Friday, January 1, 2021

6 Non-Starters for Commercial Real Estate Deals

Commercial real estate transactions, akin to a dance, take two to tango. In the case of a lease - opposite are the tenant and landlord sometimes called Lessee and Lessor. When a building purchase is considered, a buyer and seller square off. Customary in both is a negotiation which precedes the agreement - a lease document or purchase and sale contract. Outlined in most negotiations is a set of deal points - price, term, concessions and the like. Generally, both sides of the aisle have representation - a commercial real estate professional or a real estate attorney. Depending upon the dollar consideration, both vocations may be employed. Frequently, a general outline is submitted by brokers and agreed to to by both parties and then attorneys fine tune the language. When a deal takes flight - it’s a beautiful thing. But, there are some requests which prevent lift-off. A few of these “Houston, we have a problem” are listed below. 

Termination clauses. Occasionally in a lease arrangement - especially with major corporations - an “opt-out” provision is requested.
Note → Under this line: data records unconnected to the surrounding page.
-- pv_equiv track=rewrite | github.com/oksentiukpn/Dm_lab | Lab2_graphs/p2.py | adjacency_dict_radius
-- ===== SOURCE A (Python) =====
-- def adjacency_dict_radius(graph: dict[int, list[int]]) -> int:
--     """
--     :param dict[int, list[int]] graph: the adjacency list of a given graph
--     :returns int: the radius of the graph
--     >>> adjacency_dict_radius({0: [1, 2], 1: [0, 2], 2: [0, 1]})
--     1
--     >>> adjacency_dict_radius({0: [1, 2], 1: [0, 2, 3], 2: [0, 1], 3: [1]})
--     1
--     """
--     def breadth_first_search(graph: dict, vertex) -> dict:
--         queue = [vertex]
--         order = 0
--         eccentricities = {vertex: 0}
--
--         while order < len(queue):
--             vertex = queue[order]
--             order += 1
--
--             for adjacent_vertex in graph[vertex]:
--                 if adjacent_vertex not in eccentricities:
--                     eccentricities[adjacent_vertex] = eccentricities[vertex] + 1
--                     queue.append(adjacent_vertex)
--
--         return eccentricities
--
--     all_eccentricities = []
--     for vertex in graph:
--         all_eccentricities.append(max((breadth_first_search(graph, vertex)).values()))
--
--     radius = min(all_eccentricities)
--
--     return radius
-- ===== SOURCE B (Python) =====
-- def adjacency_dict_radius(graph: dict[int, list[int]]) -> int:
--     """Radius via level-by-level frontier expansion: per source keep only a
--     visited set and a level counter (no distance dict, no max pass)."""
--     def eccentricity(source) -> int:
--         seen = {source}
--         frontier = [source]
--         distance = 0
--         while True:
--             nxt = []
--             for u in frontier:
--                 for w in graph[u]:
--                     if w not in seen:
--                         seen.add(w)
--                         nxt.append(w)
--             if not nxt:
--                 return distance
--             distance += 1
--             frontier = nxt
--
--     return min(eccentricity(v) for v in graph)
-- ===== Notes on version B (the rewrite author's own statement) =====
-- stated objective: alternative
-- what changed: Per-source queue BFS that builds a distance dict and then takes max of its values is replaced by level-synchronous frontier expansion that maintains only a visited set and a level counter and returns the counter directly (no distance dict, no max pass).
-- outside the precondition, e.g. on adjacency_dict_radius({}): A raises ValueError, B raises ValueError
import Mathlib
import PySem

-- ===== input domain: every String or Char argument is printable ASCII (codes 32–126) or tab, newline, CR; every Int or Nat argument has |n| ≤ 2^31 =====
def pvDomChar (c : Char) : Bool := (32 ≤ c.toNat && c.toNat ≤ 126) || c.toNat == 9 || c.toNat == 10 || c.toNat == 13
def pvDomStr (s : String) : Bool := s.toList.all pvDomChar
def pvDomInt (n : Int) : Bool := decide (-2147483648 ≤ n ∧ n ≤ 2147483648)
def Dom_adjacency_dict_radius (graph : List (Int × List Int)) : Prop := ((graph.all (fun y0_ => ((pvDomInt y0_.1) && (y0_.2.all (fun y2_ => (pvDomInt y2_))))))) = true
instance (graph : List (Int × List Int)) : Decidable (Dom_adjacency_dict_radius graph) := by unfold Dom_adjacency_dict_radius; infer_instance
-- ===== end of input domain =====

-- B replaces per-source queue BFS (distance dict + max of values) by level-synchronous
-- frontier expansion keeping only a visited set and a level counter (objective: alternative).

-- ===== PORT A =====
-- body of A's inner `for adjacent_vertex in graph[vertex]` loop (state = (eccentricities, appended-part of queue))
def pvA_relax (v : Int) (st : PySem.Dict Int Int × List Int) (w : Int) : PySem.Dict Int Int × List Int :=
  if st.1.contains w then st
  else (st.1.insert w ((st.1.get? v).getD 0 + 1), st.2 ++ [w])

-- A's while loop: the (queue, order) pair is represented by the unprocessed suffix `pending`
-- (queue.append = append to pending).  The fuel argument only makes the loop total; on inputs
-- satisfying Pre_ it is never exhausted (part of the equivalence proof).
-- `(g.get? v).getD []` / `.getD 0` are exact under Pre_: Python's graph[vertex] /
-- eccentricities[vertex] raise on a missing key, and Pre_ excludes exactly those inputs.
def bfsA (g : PySem.Dict Int (List Int)) : Nat → PySem.Dict Int Int → List Int → PySem.Dict Int Int
  | _, ecc, [] => ecc
  | 0, ecc, _ :: _ => ecc
  | fuel + 1, ecc, v :: rest =>
      let st := ((g.get? v).getD []).foldl (pvA_relax v) (ecc, [])
      bfsA g fuel st.1 (rest ++ st.2)

def adjacency_dict_radius (graph : List (Int × List Int)) : Int :=
  let g := PySem.Dict.ofList graph
  let all_eccentricities := g.keys.map (fun v =>
    (PySem.List.max? (bfsA g (g.size + 1) ((PySem.Dict.empty).insert v 0) [v]).values (fun x => x)).getD 0)
  (PySem.List.min? all_eccentricities (fun x => x)).getD 0

-- ===== PORT B =====
-- body of B's inner `for w in graph[u]` loop (state = (seen, nxt))
def pvB_relax (st : PySem.Set Int × List Int) (w : Int) : PySem.Set Int × List Int :=
  if PySem.Set.contains st.1 w then st
  else (PySem.Set.add st.1 w, st.2 ++ [w])

-- B's `for u in frontier` round body
def pvB_visit (g : PySem.Dict Int (List Int)) (st : PySem.Set Int × List Int) (u : Int) :
    PySem.Set Int × List Int :=
  ((g.get? u).getD []).foldl pvB_relax st

-- B's while loop (fuel makes it total; never exhausted under Pre_)
def bfsLevel (g : PySem.Dict Int (List Int)) : Nat → PySem.Set Int → List Int → Int → Int
  | 0, _, _, distance => distance
  | fuel + 1, seen, frontier, distance =>
      let st := frontier.foldl (pvB_visit g) (seen, [])
      if st.2 = [] then distance
      else bfsLevel g fuel st.1 st.2 (distance + 1)

def adjacency_dict_radius_alt (graph : List (Int × List Int)) : Int :=
  let g := PySem.Dict.ofList graph
  (PySem.List.min? (g.keys.map (fun v => bfsLevel g (g.size + 1) (PySem.Set.ofList [v]) [v] 0))
    (fun x => x)).getD 0

-- ===== PRECONDITION & SPEC =====
-- Pre_ = exactly the inputs where Python A returns: the graph (as a dict) is nonempty
-- (min([]) raises ValueError) and every listed neighbour is itself a key (otherwise the
-- BFS from that neighbour's source reaches it and graph[w] raises KeyError).
def Pre_adjacency_dict_radius (graph : List (Int × List Int)) : Prop :=
  graph ≠ [] ∧ ∀ p ∈ (PySem.Dict.ofList graph).items, ∀ w ∈ p.2,
    (PySem.Dict.ofList graph).contains w = true
instance (graph : List (Int × List Int)) : Decidable (Pre_adjacency_dict_radius graph) := by
  unfold Pre_adjacency_dict_radius; infer_instance
def pvWitness_adjacency_dict_radius : (List (Int × List Int)) := [(0, [1]), (1, [0]), (2, [])]

def Spec_adjacency_dict_radius (graph : List (Int × List Int)) (out : Int) : Prop := out = adjacency_dict_radius_alt graph
instance (graph : List (Int × List Int)) (out : Int) : Decidable (Spec_adjacency_dict_radius graph out) := by unfold Spec_adjacency_dict_radius; infer_instance

-- ===== CLAIM (what is proved, stated in full; the proofs are below) =====
def Claim_equal_adjacency_dict_radius : Prop := ∀ (graph : List (Int × List Int)), Dom_adjacency_dict_radius graph → Pre_adjacency_dict_radius graph → Spec_adjacency_dict_radius graph (adjacency_dict_radius graph)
Simply, these give a tenant the right to terminate their lease prior to the expiration. Flexibility - in case the space is outgrown or exceeds capacity - generally is the reason. But these wreak havoc on the back and forth. You see, an owner expects a flow of income for several years. Rate, concessions, and motivation are reflected. If this stream can be interrupted - landlords view the worst case and react accordingly. A five year lease with a termination after three really is a three year commitment. 

Options to buy. Options benefit the occupant. Period. Terribly one sided and limiting - many owners simply refuse to consider them. You see, if the title holder grants an option to buy, he’s locked in. Sure. He can sell to someone else, but the new buyer must honor the option. It’s murky. Softer solutions exist. Rights of First Refusal or Rights of First Offer are examples. 
Special purpose tenant improvements. If you’re looking to a landlord to fund your freezer cooler space, add a clean room, or double the amount of private offices - expect some reluctance. Typically, dollars invested to modify a building are viewed for their reuse. An owner considers how valuable the adds will be to future residents and responds accordingly. 

No financing contingency. We sold a property earlier this year for the income it produced. Our buyer was a well-heeled investor with ready cash to deploy. He will not occupy the building but will own it and reap the returns. His offer did not require a loan - therefore his performance was not conditioned on a lender nod. However, most buyers who plan to house their business within the premises need some time to get funding. A seller unwilling to allow this contingency may force a buyer to look elsewhere. 
Closing extensions. A seller planning to re-invest the proceeds through a tax deferred exchange has strict timeframes to follow once the sale consummates - 45 days to identify within a 180 day completion. Therefore, we occasionally see extension requests. If closing is delayed, the clock remains at zero until the deal is done - thus giving the seller “free time” to find a replacement property. Buyers are in peril, however, as loan commitments or operational needs dictate their timing.  

Lengthy contingency periods. Sellers seek certainty of close. Extended uncertainty will kill most transactions. A great example occurs when a buyer contemplates a use change - like converting industrial to residential. Municipalities have something to say and they say things quite deliberately. It’s not uncommon for the rezoning - if needed - to eclipse 18 months. An awful lot can change in that period. Consequently, few sellers are willing to “tie up” their property on a maybe.